The presence of any adipocere indicates that the postmortem interval is at least weeks and probably several months. Under ideal warm, damp conditions, adipocere may be apparent to the naked eye after 3-4 weeks. Ordinarily, this requires some months and extensive adipocere is usually not seen before 5 or 6 months after death. Some authorities suggest that extensive changes require not less than a year after submersion, or upwards of 3 years after burial. Once formed, adipocere will ordinarily remain unchanged for years.
Mummification
Mummification is a modification of putrefaction characterized by the dehydration or dessication of the tissues. The body shrivels and is converted into a leathery or parchment-like mass of skin and tendons surrounding the bone.
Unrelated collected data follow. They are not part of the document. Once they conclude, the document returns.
-- pv_equiv track=rewrite | github.com/JasonXYJing/ExtendedSketch | extendedsketch.py | column_extension
-- ===== SOURCE A (Python) =====
-- def column_extension(column, array_num):
--     old_length = len(column)
--     new_column = [0] * (2 * old_length)
--     bit_location = [i for i, x in enumerate(column) if x == 1]
--
--     if array_num % 2 != 0:
--         for location in bit_location:
--             new_column[location] = 1
--     else:
--         for location in bit_location:
--             new_column[location+old_length] = 1
--     return new_column
-- ===== SOURCE B (Python) =====
-- def column_extension(column, array_num):
--     half = [1 if x == 1 else 0 for x in column]
--     zeros = [0] * len(column)
--     if array_num % 2 != 0:
--         return half + zeros
--     else:
--         return zeros + half
-- ===== Notes on version B (the rewrite author's own statement) =====
-- stated objective: simpler
-- what changed: Replaces the preallocated 2n buffer, the bit_location index list and the scatter-assignment loop with a direct map of the column to its 0/1 half plus a single concatenation with a zero block.
import Mathlib
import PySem

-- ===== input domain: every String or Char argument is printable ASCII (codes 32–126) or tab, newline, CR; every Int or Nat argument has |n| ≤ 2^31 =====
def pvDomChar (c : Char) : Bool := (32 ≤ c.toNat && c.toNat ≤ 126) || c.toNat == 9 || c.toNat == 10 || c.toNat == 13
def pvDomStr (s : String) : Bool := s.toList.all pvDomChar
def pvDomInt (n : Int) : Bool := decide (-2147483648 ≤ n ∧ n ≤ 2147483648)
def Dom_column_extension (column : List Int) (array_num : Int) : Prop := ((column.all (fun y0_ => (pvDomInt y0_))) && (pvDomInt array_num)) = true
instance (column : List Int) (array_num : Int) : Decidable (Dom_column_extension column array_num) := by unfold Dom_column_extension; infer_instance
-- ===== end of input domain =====

-- B builds the half-column by a single map and concatenates it with a zero block,
-- replacing A's preallocated 2n buffer, index list and scatter-assignment loop (objective: simpler).
-- ===== PORT A =====
def column_extension (column : List Int) (array_num : Int) : List Int :=
  let old_length := column.length
  let new_column := List.replicate (2 * old_length) (0 : Int)
  let bit_location := ((PySem.List.enumerate column 0).filter (fun p => p.2 == 1)).map (fun p => p.1)
  if PySem.Int.mod array_num 2 != 0 then
    bit_location.foldl (fun nc location => PySem.List.pySetD nc location 1) new_column
  else
    bit_location.foldl (fun nc location => PySem.List.pySetD nc (location + (old_length : Int)) 1) new_column

-- ===== PORT B =====
def column_extension_alt (column : List Int) (array_num : Int) : List Int :=
  let half := column.map (fun x => if x == 1 then (1 : Int) else 0)
  let zeros := List.replicate column.length (0 : Int)
  if PySem.Int.mod array_num 2 != 0 then half ++ zeros else zeros ++ half

-- ===== PRECONDITION & SPEC =====
def Spec_column_extension (column : List Int) (array_num : Int) (out : List Int) : Prop := out = column_extension_alt column array_num
instance (column : List Int) (array_num : Int) (out : List Int) : Decidable (Spec_column_extension column array_num out) := by unfold Spec_column_extension; infer_instance

-- ===== CLAIM (what is proved, stated in full; the proofs are below) =====
def Claim_equal_column_extension : Prop := ∀ (column : List Int) (array_num : Int), Dom_column_extension column array_num → Spec_column_extension column array_num (column_extension column array_num)

-- ===== LEMMAS AND PROOFS =====

-- indices of enumerate shift uniformly with the start value
lemma pv_locs_shift (col : List Int) : ∀ (s t : Int),
    ((PySem.List.enumerate col (s + t)).filter (fun p => p.2 == 1)).map (fun p => p.1)
    = (((PySem.List.enumerate col s).filter (fun p => p.2 == 1)).map (fun p => p.1)).map (· + t) := by
  induction col with
  | nil => intro s t; simp [PySem.List.enumerate_nil]
  | cons x rest ih =>
    intro s t
    simp only [PySem.List.enumerate_cons, List.filter_cons]
    by_cases hx : x == 1
    · simp only [hx, if_pos, List.map_cons]
      have h1 : s + t + 1 = (s + 1) + t := by ring
      rw [h1, ih (s + 1) t]
    · simp only [hx, Bool.false_eq_true, if_false]
      have h1 : s + t + 1 = (s + 1) + t := by ring
      rw [h1, ih (s + 1) t]

-- scattering 1s at the 1-positions of col into a zero block surrounded by pre/suf rewrites the block to col's 0/1 map
lemma pv_scatter (col : List Int) : ∀ (pre suf : List Int),
    ((((PySem.List.enumerate col ((pre.length : Int))).filter (fun p => p.2 == 1)).map (fun p => p.1)).foldl
      (fun nc location => PySem.List.pySetD nc location 1)
      (pre ++ List.replicate col.length (0 : Int) ++ suf))
    = pre ++ col.map (fun x => if x == 1 then (1 : Int) else 0) ++ suf := by
  induction col with
  | nil => intro pre suf; simp [PySem.List.enumerate_nil]
  | cons x rest ih =>
    intro pre suf
    simp only [PySem.List.enumerate_cons, List.filter_cons, List.length_cons, List.replicate_succ]
    by_cases hx : x == 1
    · simp only [hx, if_pos, List.map_cons, List.foldl_cons]
      have hset : PySem.List.pySetD (pre ++ (0 : Int) :: (List.replicate rest.length 0 ++ suf)) ((pre.length : Int)) 1
          = (pre ++ [(1 : Int)]) ++ List.replicate rest.length 0 ++ suf := by
        rw [PySem.List.pySetD_natCast]
        rw [List.set_append_right _ _ (Nat.le_refl _)]
        simp
      have hbuf : pre ++ (0 : Int) :: List.replicate rest.length 0 ++ suf
          = pre ++ ((0 : Int) :: (List.replicate rest.length 0 ++ suf)) := by simp
      rw [hbuf, hset]
      have hstart : (pre.length : Int) + 1 = (((pre ++ [(1 : Int)]).length : Int)) := by
        simp
      rw [hstart, ih (pre ++ [(1 : Int)]) suf]
      simp [hx]
    · simp only [hx, Bool.false_eq_true, if_false]
      have hbuf : pre ++ (0 : Int) :: List.replicate rest.length 0 ++ suf
          = (pre ++ [(0 : Int)]) ++ List.replicate rest.length 0 ++ suf := by simp
      rw [hbuf]
      have hstart : (pre.length : Int) + 1 = (((pre ++ [(0 : Int)]).length : Int)) := by simp
      rw [hstart, ih (pre ++ [(0 : Int)]) suf]
      have hx0 : x ≠ 1 := fun h => hx (by simp [h])
      simp [hx0]

-- ===== VERDICT (by name: the statement is the Claim_ definition above) =====
theorem column_extension_spec : Claim_equal_column_extension := by
  intro column array_num _
  unfold Spec_column_extension column_extension column_extension_alt
  simp only []
  by_cases hodd : (PySem.Int.mod array_num 2 != 0) = true
  · simp only [hodd, if_true]
    have h := pv_scatter column [] (List.replicate column.length 0)
    simp only [List.nil_append, List.length_nil, Nat.cast_zero] at h
    have hb : List.replicate (2 * column.length) (0 : Int)
        = List.replicate column.length (0 : Int) ++ List.replicate column.length (0 : Int) := by
      rw [two_mul, List.replicate_add]
    rw [hb, h]
  · rw [Bool.not_eq_true] at hodd
    simp only [hodd, Bool.false_eq_true, if_false]
    have hshift := pv_locs_shift column 0 (column.length : Int)
    have h := pv_scatter column (List.replicate column.length 0) []
    simp only [List.length_replicate] at h
    rw [zero_add] at hshift
    rw [show ((column.length : Int)) = (0 : Int) + (column.length : Int) by ring] at hshift
    rw [zero_add] at hshift
    calc (((PySem.List.enumerate column 0).filter (fun p => p.2 == 1)).map (fun p => p.1)).foldl
          (fun nc location => PySem.List.pySetD nc (location + (column.length : Int)) 1)
          (List.replicate (2 * column.length) (0 : Int))
        = ((((PySem.List.enumerate column 0).filter (fun p => p.2 == 1)).map (fun p => p.1)).map (· + (column.length : Int))).foldl
          (fun nc location => PySem.List.pySetD nc location 1)
          (List.replicate (2 * column.length) (0 : Int)) := by simp only [List.foldl_map]
      _ = (((PySem.List.enumerate column ((column.length : Int))).filter (fun p => p.2 == 1)).map (fun p => p.1)).foldl
          (fun nc location => PySem.List.pySetD nc location 1)
          (List.replicate (2 * column.length) (0 : Int)) := by rw [hshift]
      _ = List.replicate column.length (0 : Int) ++ column.map (fun x => if x == 1 then (1 : Int) else 0) := by
          simp only [List.append_nil] at h
          have hb : List.replicate (2 * column.length) (0 : Int)
              = List.replicate column.length (0 : Int) ++ List.replicate column.length (0 : Int) := by
            rw [two_mul, List.replicate_add]
          rw [hb]; exact h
Mummification develops in conditions of dry heat, especially when there are air currents, e.g. in a desert. Newborn infants, being small and sterile, commonly mummify. Mummification of bodies of adults in temperate climates is unusual unless associated with forced hot-air heating in buildings or other manmade favorable conditions. The forensic importance of mummification lies primarily in the preservation of tissues, which aids in personal identification and the recognition of injuries. The time required for complete mummification of a body cannot be precisely stated, but in ideal conditions mummification may be well advanced by the end of a few weeks.
Maceration
Maceration is the aseptic autolysis of a fetus, which has died in the uterus and remained enclosed within the amniotic sac. Bacterial putrefaction plays no role in the process. The changes of maceration are only seen when a stillborn fetus has been dead for several days before delivery. Examination of the body needs to be prompt because bacterial putrefaction will begin following delivery. The body is extremely flaccid, with a flattened head and undue mobility of the skull. The limbs may be readily separated from the body. There are large, moist skin bullae, which rupture to disclose a reddish-brown surface denuded of epidermis. Skin slip discloses similar underlying discoloration. The body has a rancid odor but there is no gas formation. Establishing maceration of the fetus provides proof of a postmortem interval in the uterus, and therefore proof of stillbirth and conclusive evidence against infanticide.
Vitreous Potassium
Several researchers have studied the relationship between the potassium concentration of the vitreous humor of the eye and the postmortem interval. However, within 100 h postmortem, the 95% confidence limits of the different researchers vary from + 9.5 h up to + 40 h. Cases with possible confounding ante-mortem electrolyte disturbances can be excluded by eliminating all cases with a vitreous urea above an arbitrary level of 100mgdl_1. (High urea values in vitreous humor always reflect antemortem retention and are not due to postmortem changes.) Having eliminated these cases, there is a linear relationship between vitreous potassium concentration and time elapsed after death up to 120 h. However, the 95% confidence limits are + 22 h, so that the method has no real practical application. There are also sampling problems, in that the potassium concentration may differ significantly between the left and right eye at the same moment.